Peter Dornauf – 8 November, 2020
It was Nancy's unique hairstyle, a stylized blob with nodes attached, that first attracted the artist as a feature and form he could work with. In Watkins' hands, cartoon components meet the formal elements of abstraction, courtesy of Miro and others, a marriage made in New Zealand, and modest in size.
Nancy’s Big Day Out
22 October - 21 November 2020
The history of abstraction comes with a load-bearing weight from past generations of practitioners, practicing various forms of high seriousness—the search for purity, the pursuit of the absolute, expressions of metaphysical angst, the unloading of melancholic spiritual meditations, the opportunity to give manifestation to the shape and swish of the heroic brushstroke.
We, in these islands, had our small share of this phenomena, but given the pragmatic, down-to-earth and phlegmatic kind of people we are—not given over to too much philosophical or mystic contemplation (and enjoying some light relief through the arrival of Pop Art)—it didn’t come as a surprise that we should witness the birth here, post 1970, of an art characterized by Denys Watkins, depreciatively, as “lightweight.”
Watkins has for a while, in the last two decades in particular, been interested in abstraction. More Paul Klee than Colin McCahon, he quipped at the opening of his show, Nancy’s Big Day Out, now on at Weasel Gallery.
The title immediately gives the show away. Nancy is the playful, impish and bright little eight year old Nancy Ritz: brainchild of American cartoonist, Ernie Bushmiller. She made her singular debut in 1938; and her “big day out” operates for Watkins as both a mocking reference to the palaver of august exhibition openings and perhaps, the bigness associated with abstract art and its overblown rhetoric.
It was Nancy’s unique hairstyle, a stylized blob with nodes attached, that first attracted the artist as a feature and form he could work with. In Watkins’ hands, cartoon components meet the formal elements of abstraction, courtesy of Miro and others, a marriage made in New Zealand, and modest in size.

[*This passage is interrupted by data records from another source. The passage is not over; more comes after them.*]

-- pv_equiv track=rewrite | github.com/Miles-Johnson/merchant-ledger | scripts/parse_recipes_json.py | is_patch_like_recipe_obj
-- ===== SOURCE A (Python) =====
-- from typing import Any, Iterable
--
-- def is_patch_like_recipe_obj(obj: dict[str, Any]) -> bool:
--     # json patch payloads often contain op/path/file and no output/ingredient-like fields
--     patch_keys = {"op", "path", "file", "value", "side", "dependson"}
--     recipe_keys = {
--         "output",
--         "ingredient",
--         "ingredients",
--         "ingredientpattern",
--         "cooksinto",
--         "smeltsinto",
--     }
--
--     keys = {str(k).lower() for k in obj.keys()}
--     return bool(keys & patch_keys) and not bool(keys & recipe_keys)
-- ===== SOURCE B (Python) =====
-- PATCH_KEYS = frozenset({"op", "path", "file", "value", "side", "dependson"})
-- RECIPE_KEYS = frozenset({
--     "output", "ingredient", "ingredients",
--     "ingredientpattern", "cooksinto", "smeltsinto",
-- })
--
-- def is_patch_like_recipe_obj(obj):
--     # single short-circuiting pass: bail out on a recipe key, flag a patch key
--     has_patch = False
--     for k in obj.keys():
--         lk = str(k).lower()
--         if lk in RECIPE_KEYS:
--             return False
--         if lk in PATCH_KEYS:
--             has_patch = True
--     return has_patch
-- ===== Notes on version B (the rewrite author's own statement) =====
-- stated objective: simpler
-- what changed: Replaces A's build-a-lowercased-key-set-then-two-set-intersections with one short-circuiting pass over the keys that returns False on the first recipe key and maintains a has-patch flag, materializing no intermediate set.
import Mathlib
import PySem

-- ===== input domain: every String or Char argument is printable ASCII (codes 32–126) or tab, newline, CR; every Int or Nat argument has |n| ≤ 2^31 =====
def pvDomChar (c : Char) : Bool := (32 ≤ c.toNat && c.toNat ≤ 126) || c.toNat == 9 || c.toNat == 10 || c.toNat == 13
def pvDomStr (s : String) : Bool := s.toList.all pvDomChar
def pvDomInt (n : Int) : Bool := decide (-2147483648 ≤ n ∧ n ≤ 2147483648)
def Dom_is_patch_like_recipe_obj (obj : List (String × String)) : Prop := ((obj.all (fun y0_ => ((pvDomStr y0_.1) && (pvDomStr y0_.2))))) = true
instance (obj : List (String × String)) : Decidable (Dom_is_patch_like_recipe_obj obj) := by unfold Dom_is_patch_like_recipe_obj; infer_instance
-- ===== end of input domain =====

-- B replaces A's "materialize the lowercased-key set, then two set intersections" with
-- one short-circuiting pass keeping a boolean flag (objective: simpler).

-- ===== PORT A =====
def pvPatchKeys : PySem.Set String :=
  PySem.Set.ofList ["op", "path", "file", "value", "side", "dependson"]
def pvRecipeKeys : PySem.Set String :=
  PySem.Set.ofList ["output", "ingredient", "ingredients", "ingredientpattern", "cooksinto", "smeltsinto"]

def is_patch_like_recipe_obj (obj : List (String × String)) : Bool :=
  -- keys = {str(k).lower() for k in obj.keys()}
  let keys : PySem.Set String := PySem.Set.ofList (obj.map (fun p => PySem.Str.lower p.1))
  -- bool(keys & patch_keys) and not bool(keys & recipe_keys)
  !(PySem.Set.inter keys pvPatchKeys).isEmpty && (PySem.Set.inter keys pvRecipeKeys).isEmpty

-- ===== PORT B =====
def pvAltLoop : List (String × String) → Bool → Bool
  | [], has_patch => has_patch
  | (k, _) :: rest, has_patch =>
    let lk := PySem.Str.lower k
    if pvRecipeKeys.contains lk then false
    else pvAltLoop rest (has_patch || pvPatchKeys.contains lk)

def is_patch_like_recipe_obj_alt (obj : List (String × String)) : Bool :=
  pvAltLoop obj false

-- ===== PRECONDITION & SPEC =====
def Spec_is_patch_like_recipe_obj (obj : List (String × String)) (out : Bool) : Prop := out = is_patch_like_recipe_obj_alt obj
instance (obj : List (String × String)) (out : Bool) : Decidable (Spec_is_patch_like_recipe_obj obj out) := by unfold Spec_is_patch_like_recipe_obj; infer_instance

-- ===== CLAIM (what is proved, stated in full; the proofs are below) =====
def Claim_equal_is_patch_like_recipe_obj : Prop := ∀ (obj : List (String × String)), Dom_is_patch_like_recipe_obj obj → Spec_is_patch_like_recipe_obj obj (is_patch_like_recipe_obj obj)

-- ===== LEMMAS AND PROOFS =====

-- A's "bool(keys & s)" over the lowered-key set is just an `any` over the original keys.
-- bool(s0 & t) over a Set s0 is an `any` over s0's elements
lemma pvInter_isEmpty (s t : List String) :
    (PySem.Set.inter s t).isEmpty = !(s.any t.contains) := by
  unfold PySem.Set.inter
  rw [Bool.eq_iff_iff]
  simp [List.isEmpty_iff, List.filter_eq_nil_iff, PySem.Set.contains]

-- an `any` over the deduplicated lowered-key set is an `any` over the original pairs
lemma pvAny_ofList (obj : List (String × String)) (p : String → Bool) :
    (PySem.Set.ofList (obj.map (fun q => PySem.Str.lower q.1))).any p
      = obj.any (fun q => p (PySem.Str.lower q.1)) := by
  rw [Bool.eq_iff_iff]
  simp [List.any_eq_true, PySem.Set.mem_ofList]

lemma pvInterA (obj : List (String × String)) (s : PySem.Set String) :
    (PySem.Set.inter (PySem.Set.ofList (obj.map (fun p => PySem.Str.lower p.1))) s).isEmpty
      = !(obj.any (fun p => s.contains (PySem.Str.lower p.1))) := by
  rw [pvInter_isEmpty, pvAny_ofList]
  simp [PySem.Set.contains]

-- B's loop in closed form.
lemma pvAltLoop_eq (obj : List (String × String)) (has : Bool) :
    pvAltLoop obj has =
      if obj.any (fun p => pvRecipeKeys.contains (PySem.Str.lower p.1)) then false
      else has || obj.any (fun p => pvPatchKeys.contains (PySem.Str.lower p.1)) := by
  induction obj generalizing has with
  | nil => simp [pvAltLoop]
  | cons hd tl ih =>
    obtain ⟨k, v⟩ := hd
    by_cases hr : PySem.Str.lower k ∈ pvRecipeKeys
    · simp [pvAltLoop, PySem.Set.contains, hr]
    · simp [pvAltLoop, PySem.Set.contains, hr, ih]
      by_cases hp : tl.any (fun p => pvRecipeKeys.contains (PySem.Str.lower p.1)) <;>
        simp [PySem.Set.contains] at hp <;> simp [hp, Bool.or_assoc]

-- ===== VERDICT (by name: the statement is the Claim_ definition above) =====
theorem is_patch_like_recipe_obj_spec : Claim_equal_is_patch_like_recipe_obj := by
  intro obj _
  unfold Spec_is_patch_like_recipe_obj is_patch_like_recipe_obj is_patch_like_recipe_obj_alt
  show (!(PySem.Set.inter (PySem.Set.ofList (obj.map (fun p => PySem.Str.lower p.1))) pvPatchKeys).isEmpty
          && (PySem.Set.inter (PySem.Set.ofList (obj.map (fun p => PySem.Str.lower p.1))) pvRecipeKeys).isEmpty)
        = pvAltLoop obj false
  rw [pvAltLoop_eq, pvInterA, pvInterA]
  by_cases hr : obj.any (fun p => pvRecipeKeys.contains (PySem.Str.lower p.1)) <;>
    simp [hr, Bool.and_comm]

It features prominently in Heatwave, together with a plethora of abstract notations-biomorphic and geometric with pieces of gingham thrown in for good measure—straight off Nancy’s dress. This is all good fun. Forms protrude, overlap, congregate, play flat, sometimes assume 3D dimension, shadowed, secured or floating, possessed of colours that have a definite 1950’s retro look. Indeed from a certain angle, the whole conglomeration of abstract forms takes on a rather domestic setting, perhaps suggestive of a table top, tilted 90 degrees. What holds the whole thing together is the gridded background which gives the appearance of lino flooring.
One is reminded here of graphic designers from the high abstract period who were inspired by the American Abstract Expressionists and employed their forms, albeit in a reductive manner. For example, the skater lines on lino flooring of the fifties that took their inspiration from the splash and dash dribbles of Jackson Pollock.
Watkins returns the favour by working it in the opposite direction, taking the banal and turning it into ‘high’ art. Such cross fertilization, with all the layering involved, provides spark and fizz while reminding the viewer to keep a level head. Elements of irony abound.
What seems to have attracted him to this particular cartoon strip is the fact that Nancy has a cheeky iconoclastic attitude, aimed at times at the art world itself. In one strip she is depicted with a fishing rod standing outside a “Museum of Art” window, dangling one of her own painting inside it, with the express purpose of being able to tell people that her work “once hung in the museum.”
While Watkins’s own works regularly hang in “Museums of Art”, with all the kudos that comes with that, he obviously enjoys the levity and satire inherent in the Bushmiller’s mischievous contrivance.
That kind of mischievous ‘impertinent’ light spirit is demonstrated in the titles Watkins gives his works, completely eschewing any pretentious attempt at a contrived gravitas. He calls on a whole world of popular culture, in particularly that of jazz and blues, when he titles his works Thumbelina, La Vern, Maybelle, Mamie, Bessie, Wanda and Angela. The latter goes a little deeper with its reference to Angela Davis, American political activist and author, while Fifth Column picks up and runs with that, perhaps a sassy allusion to himself and his art practice. The man can certainly identify with Nancy Ritz and her feisty attitude, complimented by the improvisation of his formal elements that jostle for position on the canvas.
This is Denys Watkins’ Big Day Out. A fun time was—and will be—had by all, as one takes in the view of Frisky with its echoes of Leger, together with Angela (with its hot dog amidst strict geometry), or Fifth Column that includes the smallest hint of a Walters koru. There is also Thumbelina, which has the last say on the hair motif, its nodules becoming detached and taking their independent place—like ants’ eggs among the circles, oblongs, squares and diagonals—mixing and mingling between the sharp edged outlines and more undulating random forms by turns. Inventive, witty and exuberant.